Celle-ci, je ne vais pas l'ajouter à la campagne en cours : au final, je la trouve trop dérangeante pour de si jeunes âmes. Cependant, certains pourront la trouver adaptée à leur table. Attention toutefois : après mure reflexion, on est quand même sur quelque chose d'assez dur, notamment lorsqu'on en comprends les tenant et les aboutissants. On parle ici de faux semblant et de glissement dans la folie, et le sujet lui-même pourrait assez facilement choquer des joueurs. Rappelez-vous à toute fin utile que vos joueurs ont le droit de se sentir mal à l'aise avec certaines histoire, et que le but n'est pas de faire en sorte qu'ils se sentent mal. Si vous percevez des signes de gène, ou si vous pensez que vos joueurs pourraient être génés, ne le minimisez pas et ne les forcez pas à le vivre. A tout moment, vous pouvez claquer des doigts et transformer un début d'histoire choquante en cauchemard : ils se réveillent soudain, en sueur, l'échine glacée (reste à votre charge d'imaginer pourquoi : une malédiction ? un sort ? un démon ? ou juste un problème récurrent lié à l'avènement du Mal dans votre monde de campagne ?)
Avec un tel avertissement, on pourrait se demander si ce post à sa place ici.
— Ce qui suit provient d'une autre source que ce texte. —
-- paired version: simultaneous index update of two same-length lists
lemma foldl_update_pair (f : List Int × List Int → Int → List Int × List Int)
    (g h : Int → Int → Int → Int)
    (hf : ∀ (ppre psuf vpre vsuf : List Int) (x y : Int), vpre.length = ppre.length →
      f (ppre ++ x :: psuf, vpre ++ y :: vsuf) (ppre.length : Int)
        = (ppre ++ g (ppre.length : Int) x y :: psuf, vpre ++ h (ppre.length : Int) x y :: vsuf)) :
    ∀ (pz : List (Int × Int)) (ppre vpre : List Int), vpre.length = ppre.length →
    (PySem.List.pyRange (ppre.length : Int) ((ppre.length + pz.length : Nat) : Int)).foldl f
        (ppre ++ pz.map (·.1), vpre ++ pz.map (·.2))
      = (ppre ++ (PySem.List.enumerate pz (ppre.length : Int)).map (fun q => g q.1 q.2.1 q.2.2),
         vpre ++ (PySem.List.enumerate pz (ppre.length : Int)).map (fun q => h q.1 q.2.1 q.2.2)) := by
  intro pz
  induction pz with
  | nil =>
    intro ppre vpre hlen
    rw [PySem.List.pyRange_one_eq_nil (by simp)]
    simp [PySem.List.enumerate]
  | cons xy pz ih =>
    intro ppre vpre hlen
    rw [PySem.List.pyRange_one_cons (by push_cast [List.length_cons]; omega)]
    simp only [List.foldl_cons, List.map_cons]
    rw [hf _ _ _ _ _ _ hlen]
    have hlen' : (vpre ++ [h (ppre.length : Int) xy.1 xy.2]).length
        = (ppre ++ [g (ppre.length : Int) xy.1 xy.2]).length := by simp [hlen]
    have h3 : ppre ++ g (ppre.length : Int) xy.1 xy.2 :: pz.map (·.1)
        = (ppre ++ [g (ppre.length : Int) xy.1 xy.2]) ++ pz.map (·.1) := by simp
    have h3' : vpre ++ h (ppre.length : Int) xy.1 xy.2 :: pz.map (·.2)
        = (vpre ++ [h (ppre.length : Int) xy.1 xy.2]) ++ pz.map (·.2) := by simp
    have h4 : ((ppre.length : Int) + 1)
        = (((ppre ++ [g (ppre.length : Int) xy.1 xy.2]).length : Nat) : Int) := by simp
    have h5 : ((ppre.length + (xy :: pz).length : Nat) : Int)
        = (((ppre ++ [g (ppre.length : Int) xy.1 xy.2]).length + pz.length : Nat) : Int) := by
      simp; omega
    rw [h3, h3', h4, h5, ih _ _ hlen']
    simp [PySem.List.enumerate_cons, hlen]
Personnellement, je ne saurais pas forcément répondre à la question, même s'il me semble que l'histoire est intriguante et peut donner lieu à une séance de jeu intéressante. Je pense que si je maîtrisait actuellement une campagne avec une table d'adulte que je connais bien, j'aurais essayé de la placer. Il y a aussi la possibilité que les joueurs n'arrivent pas à percer l'illusion - dans ce cas, ils ne verront cette histoire que comme une quête d'escorte assez classique, agaçante par cecrtains cotés, avec quelques situations cocasses ou étranges et certains passages dramatiques.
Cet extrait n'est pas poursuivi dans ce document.